I feel like maybe I'm not understanding what you'd like to see
instead. Are you arguing that the Expect-CT draft should contain a
policy like "all EE certs must come with 2 SCTs from different logs",
even if that policy differs from what different browsers plan to
actually enforce for new certificates? Or that browsers shouldn't
require CT for all certificates until they standardize on such a

>> > S 2.1.3.
>> > What's the rationale for not caching the directive in report-only mode.

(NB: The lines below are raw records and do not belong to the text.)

-- pv_equiv track=rewrite | github.com/dtarg16/LeetCodeSolutions | 2202-maximize-the-topmost-element-after-k-moves/2202-maximize-the-topmost-element-after-k-moves.py | maximumTop
-- ===== SOURCE A (Python) =====
-- from typing import List
--
-- def maximumTop(nums: List[int], k: int) -> int:
--     if k%2 == 1 and len(nums) == 1:
--         return -1
--     maxx = -1
--
--     if k == 0 and len(nums) > 0:
--         return nums[0]
--
--     while k>1:
--         if not nums:
--             return maxx
--         k -= 1
--         top = nums.pop(0)
--         maxx = max(maxx, top)
--
--     if len(nums)>1:
--         return max(maxx, nums[1])
--     return maxx
-- ===== SOURCE B (Python) =====
-- def maximumTop(nums, k):
--     n = len(nums)
--     if k % 2 == 1 and n == 1:
--         return -1
--     if k == 0 and n > 0:
--         return nums[0]
--     m = min(k - 1, n) if k > 1 else 0
--     maxx = max([-1] + nums[:m])
--     if n - m > 1:
--         return max(maxx, nums[m + 1])
--     return maxx
-- ===== Notes on version B (the rewrite author's own statement) =====
-- stated objective: faster
-- what changed: Replaces A's while-loop that repeatedly pops the list head (O(n) per pop) with a single prefix-max over the first min(k-1, n) elements plus one indexed tail lookup, and leaves nums unmutated.
import Mathlib
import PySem

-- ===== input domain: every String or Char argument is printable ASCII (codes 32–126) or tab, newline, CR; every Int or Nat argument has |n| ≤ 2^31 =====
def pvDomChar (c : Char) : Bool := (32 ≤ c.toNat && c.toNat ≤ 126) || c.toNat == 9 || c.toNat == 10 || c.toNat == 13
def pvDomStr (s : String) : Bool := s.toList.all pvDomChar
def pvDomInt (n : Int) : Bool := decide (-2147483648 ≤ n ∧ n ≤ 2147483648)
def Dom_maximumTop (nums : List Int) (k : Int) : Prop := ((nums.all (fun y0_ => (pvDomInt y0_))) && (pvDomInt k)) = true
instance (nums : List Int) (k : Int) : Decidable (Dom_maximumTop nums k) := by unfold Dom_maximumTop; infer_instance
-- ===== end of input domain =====

-- B replaces A's quadratic pop(0) loop by a prefix max over the first min(k-1, n)
-- elements and an indexed tail check (asymptotically faster; no mutation of nums,
-- while A consumes its argument in place — the equivalence is about return values).

-- ===== PORT A =====
-- the 'while k>1' loop of A: pop the head, fold it into maxx, decrement k
def maximumTopLoop (nums : List Int) (k : Int) (maxx : Int) : Int :=
  if k > 1 then
    match nums with
    | [] => maxx
    | top :: rest => maximumTopLoop rest (k - 1) (max maxx top)
  else
    if nums.length > 1 then max maxx ((PySem.List.pyGet? nums 1).getD 0) else maxx

def maximumTop (nums : List Int) (k : Int) : Int :=
  if PySem.Int.mod k 2 == 1 && nums.length == 1 then -1
  else if k == 0 && nums.length > 0 then (PySem.List.pyGet? nums 0).getD 0
  else maximumTopLoop nums k (-1)

-- ===== PORT B =====
def maximumTop_alt (nums : List Int) (k : Int) : Int :=
  let n : Int := nums.length
  if PySem.Int.mod k 2 == 1 && n == 1 then -1
  else if k == 0 && n > 0 then (PySem.List.pyGet? nums 0).getD 0
  else
    let m : Int := if k > 1 then min (k - 1) n else 0
    -- max([-1] + nums[:m]) : fold max over the prefix starting from -1
    let maxx : Int := (PySem.List.slice nums none (some m)).foldl max (-1)
    if n - m > 1 then max maxx ((PySem.List.pyGet? nums (m + 1)).getD 0) else maxx

-- ===== PRECONDITION & SPEC =====
def Spec_maximumTop (nums : List Int) (k : Int) (out : Int) : Prop := out = maximumTop_alt nums k
instance (nums : List Int) (k : Int) (out : Int) : Decidable (Spec_maximumTop nums k out) := by unfold Spec_maximumTop; infer_instance

-- ===== CLAIM (what is proved, stated in full; the proofs are below) =====
def Claim_equal_maximumTop : Prop := ∀ (nums : List Int) (k : Int), Dom_maximumTop nums k → Spec_maximumTop nums k (maximumTop nums k)

-- ===== LEMMAS AND PROOFS =====

-- closed form of A's loop: prefix max over the first m = min(k-1, n) elements
def pvClosed (nums : List Int) (k maxx : Int) : Int :=
  if (nums.length : Int) - (if k > 1 then min (k - 1) (nums.length : Int) else 0) > 1 then
    max ((nums.take (if k > 1 then min (k - 1) (nums.length : Int) else 0).toNat).foldl max maxx)
      ((PySem.List.pyGet? nums ((if k > 1 then min (k - 1) (nums.length : Int) else 0) + 1)).getD 0)
  else (nums.take (if k > 1 then min (k - 1) (nums.length : Int) else 0).toNat).foldl max maxx

theorem loop_eq_closed (nums : List Int) : ∀ (k maxx : Int),
    maximumTopLoop nums k maxx = pvClosed nums k maxx := by
  induction nums with
  | nil =>
    intro k maxx
    unfold maximumTopLoop pvClosed
    by_cases hk : k > 1 <;> simp [hk] <;> omega
  | cons t rest ih =>
    intro k maxx
    by_cases hk : k > 1
    · rw [maximumTopLoop]
      simp only [hk, if_pos]
      rw [ih]
      unfold pvClosed
      have hk2 : k - 1 > 1 ∨ k - 1 ≤ 1 := by omega
      set n : Int := (rest.length : Int) with hn
      have hms : (if k - 1 > 1 then min (k - 1 - 1) n else 0) = min (k - 2) n := by
        split_ifs with h
        · omega
        · have : (0:Int) ≤ n := by simp [hn]
          omega
      have hnn : (0:Int) ≤ n := by simp [hn]
      have hmb : (if k > 1 then min (k - 1) (((t :: rest).length : Int)) else 0)
          = min (k - 2) n + 1 := by
        simp only [hk, if_pos, List.length_cons]
        push_cast
        omega
      simp only [hms, hmb]
      have htn : (min (k - 2) n + 1).toNat = (min (k - 2) n).toNat + 1 := by omega
      have htake : (t :: rest).take ((min (k - 2) n + 1).toNat)
          = t :: rest.take ((min (k - 2) n).toNat) := by
        rw [htn, List.take_succ_cons]
      have hget : PySem.List.pyGet? (t :: rest) (min (k - 2) n + 1 + 1)
          = PySem.List.pyGet? rest (min (k - 2) n + 1) := by
        have e1 : min (k - 2) n + 1 + 1 = (((min (k - 2) n).toNat + 2 : Nat) : Int) := by
          push_cast; omega
        have e2 : min (k - 2) n + 1 = (((min (k - 2) n).toNat + 1 : Nat) : Int) := by
          push_cast; omega
        rw [e1, e2, PySem.List.pyGet?_natCast, PySem.List.pyGet?_natCast]
        simp
      have hcond : ((((t :: rest).length : Int)) - (min (k - 2) n + 1) > 1)
          ↔ (n - min (k - 2) n > 1) := by
        simp only [List.length_cons]
        push_cast
        omega
      simp only [htake, hget, List.foldl_cons]
      by_cases hc : n - min (k - 2) n > 1
      · rw [if_pos hc, if_pos (hcond.mpr hc)]
      · rw [if_neg hc, if_neg (fun h => hc (hcond.mp h))]
    · rw [maximumTopLoop]
      simp only [hk, if_false]
      unfold pvClosed
      simp only [hk, if_false]
      simp [List.length_cons]

theorem slice_eq_take (nums : List Int) (m : Int) (hm : 0 ≤ m) :
    PySem.List.slice nums none (some m) = nums.take m.toNat := by
  have h : m = ((m.toNat : Nat) : Int) := by omega
  conv_lhs => rw [h]
  rw [PySem.List.slice_to_natCast]

-- ===== VERDICT (by name: the statement is the Claim_ definition above) =====
theorem alt_eq (nums : List Int) (k : Int) : maximumTop_alt nums k =
    if (PySem.Int.mod k 2 == 1 && (nums.length : Int) == 1) = true then -1
    else if (k == 0 && decide ((nums.length : Int) > 0)) = true then
      (PySem.List.pyGet? nums 0).getD 0
    else
      if (nums.length : Int) - (if k > 1 then min (k - 1) (nums.length : Int) else 0) > 1 then
        max (((PySem.List.slice nums none
              (some (if k > 1 then min (k - 1) (nums.length : Int) else 0)))).foldl max (-1))
          ((PySem.List.pyGet? nums
              ((if k > 1 then min (k - 1) (nums.length : Int) else 0) + 1)).getD 0)
      else ((PySem.List.slice nums none
              (some (if k > 1 then min (k - 1) (nums.length : Int) else 0)))).foldl max (-1) := rfl

theorem maximumTop_spec : Claim_equal_maximumTop := by
  intro nums k _
  unfold Spec_maximumTop maximumTop
  rw [alt_eq, loop_eq_closed]
  unfold pvClosed
  have hm0 : (0:Int) ≤ (if k > 1 then min (k - 1) ((nums.length : Int)) else 0) := by
    split_ifs with h
    · have : (0:Int) ≤ (nums.length : Int) := by positivity
      omega
    · omega
  rw [slice_eq_take _ _ hm0]
  have c1 : (nums.length == 1) = (((nums.length : Int)) == 1) := by
    by_cases h : nums.length = 1 <;> simp [h]
  have c2 : (decide (nums.length > 0)) = (decide (((nums.length : Int)) > 0)) := by
    by_cases h : nums.length > 0 <;> simp [h]
  rw [c1, c2]
theorem gcm_extras_fold (q : String) : ∀ (l K : List String) (a : String),
    (∀ y ∈ K, gcm_score y q ≤ gcm_score a q) →
    (gcmExtras K l).foldl (gcmStep q) a = l.foldl (gcmStep q) a := by
  intro l
  induction l with
  | nil => intro K a _; rfl
  | cons x t ih =>
    intro K a hK
    by_cases hx : x ∈ K
    · have hstep : gcmStep q a x = a := by
        simp [gcmStep, not_lt.mpr (hK x hx)]
      simp only [gcmExtras, if_pos hx, List.foldl_cons, hstep]
      exact ih K a hK
    · simp only [gcmExtras, if_neg hx, List.foldl_cons]
      apply ih
      intro y hy
      rcases List.mem_append.mp hy with hyK | hyx
      · calc gcm_score y q ≤ gcm_score a q := hK y hyK
          _ ≤ gcm_score (gcmStep q a x) q := by
            simp only [gcmStep]; split
            · exact le_of_lt (by assumption)
            · exact le_refl _
      · have : y = x := by simpa using hyx
        subst this
        simp only [gcmStep]; split
        · exact le_refl _
        · exact not_lt.mp (by assumption)

theorem gcm_score_nonneg (s q : String) : 0 ≤ gcm_score s q := by
  simp [gcm_score]

-- ===== VERDICT (by name: the statement is the Claim_ definition above) =====
theorem get_closest_match_spec : Claim_equal_get_closest_match := by
  intro q lst _ hpre
  unfold Spec_get_closest_match
  by_cases hq : q ∈ lst
  · -- exact-match branch of A; B early-returns at the first occurrence
    simp only [get_closest_match, if_pos hq, get_closest_match_alt, gcm_loop_mem q lst _ _ hq,
      sub_self]
  · cases lst with
    | nil => exact absurd rfl hpre
    | cons h t =>
      have hh : h ≠ q := fun e => hq (e ▸ List.mem_cons_self)
      have ht : ∀ x ∈ t, x ≠ q := fun x hx e => hq (e ▸ List.mem_cons_of_mem _ hx)
      -- B's side: the seed (-1,"") is replaced by the first element, then the argmax fold runs
      have hB : get_closest_match_alt q (h :: t)
          = (PySem.Str.len q - gcm_score (t.foldl (gcmStep q) h) q, t.foldl (gcmStep q) h) := by
        have hneg : (-1 : Int) < gcm_score h q := lt_of_lt_of_le (by norm_num) (gcm_score_nonneg h q)
        simp only [get_closest_match_alt, gcm_loop, if_neg hh, if_pos hneg]
        exact gcm_loop_run q t h ht
      -- A's side: the dict is the dedup list paired with scores
      have hitems : ((h :: t).foldl (fun d s => d.insert s (gcm_score s q)) PySem.Dict.empty).items
          = ((h :: t).foldl gcmAddIf []).map (fun k => (k, gcm_score k q)) := by
        have := gcm_dict_items q (h :: t) []
        simpa [PySem.Dict.empty] using this
      have hD : (h :: t).foldl gcmAddIf [] = h :: gcmExtras [h] t := by
        simp [List.foldl_cons, gcmAddIf, gcm_addIf_extras t [h]]
      set D : List String := h :: gcmExtras [h] t with hDdef
      have hDfold : D = (h :: t).foldl gcmAddIf [] := hD.symm
      set d : PySem.Dict String Int :=
        (h :: t).foldl (fun d s => d.insert s (gcm_score s q)) PySem.Dict.empty with hd
      have hitems' : d.items = D.map (fun k => (k, gcm_score k q)) := by
        rw [hitems, hD]
      have hkeys : d.keys = D := by
        simp [PySem.Dict.keys, hitems', List.map_map, Function.comp_def]
      have hvals : d.values = D.map (fun k => gcm_score k q) := by
        simp [PySem.Dict.values, hitems', List.map_map, Function.comp_def]
      -- the argmax over the dedup keys, with the dict key function, equals the argmax over the list
      have hargmax : (gcmExtras [h] t).foldl (gcmStep q) h = t.foldl (gcmStep q) h :=
        gcm_extras_fold q t [h] h (by intro y hy; simp at hy; subst hy; exact le_refl _)
      have hmaxK : PySem.List.max? d.keys (fun k => d.getD k 0)
          = some (t.foldl (gcmStep q) h) := by
        rw [hkeys, hDdef, gcm_max?_cons]
        have hcongr : (gcmExtras [h] t).foldl
              (fun m x => if d.getD m 0 < d.getD x 0 then x else m) h
            = (gcmExtras [h] t).foldl (gcmStep q) h := by
          have hmemD : ∀ x ∈ D, d.getD x 0 = gcm_score x q := by
            intro x hx
            have : d = PySem.Dict.mk (D.map (fun k => (k, gcm_score k q))) := by
              cases hdd : d with
              | mk items => simp only [hdd] at hitems'; rw [hitems']
            rw [this]
            exact gcm_getD_pair q D x hx
          apply gcm_fold_congr
          · intro x hx
            exact hmemD x (by rw [hDdef]; exact List.mem_cons_of_mem _ hx)
          · exact hmemD h (by rw [hDdef]; exact List.mem_cons_self)
        rw [hcongr, hargmax]
      have hmaxV : PySem.List.max? d.values (fun v => v)
          = some (gcm_score (t.foldl (gcmStep q) h) q) := by
        rw [hvals, hDdef, List.map_cons, gcm_max?_cons]
        have : ((gcmExtras [h] t).map (fun k => gcm_score k q)).foldl
              (fun m x => if m < x then x else m) (gcm_score h q)
            = gcm_score ((gcmExtras [h] t).foldl (gcmStep q) h) q := gcm_fold_map q _ h
        rw [this, hargmax]
      -- assemble A's else branch
      have hA : get_closest_match q (h :: t)
          = (PySem.Str.len q - gcm_score (t.foldl (gcmStep q) h) q, t.foldl (gcmStep q) h) := by
        simp only [get_closest_match, if_neg hq]
        simp only [gcm_score_eq]
        rw [← hd, hmaxV, hmaxK]
      rw [hA, hB]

>> > If the purpose of the report-only mode is to tell you when you have
>> > nonconforming servers, then don't you want to be able to turn it on
>> > on server A and detect hwen server B is broken? That seems like it
>> > doesn't work if you don't cache.
>> I'm tempted to say "because that's how HPKP does it", but that's
>> probably not the answer you're looking for. :) I'd expect that sites
>> would generally serve the report-only header on all responses
>> unconditionally. I can't really think of a common misconfiguration
>> scenario that would cause a CT violation and would *also* cause the
>> header to not be served, but maybe that's a failure of imagination on
>> my part.
> Two different independent servers with the same name behind
> a load balancer? Or a server farm where policies are rolled out slowly.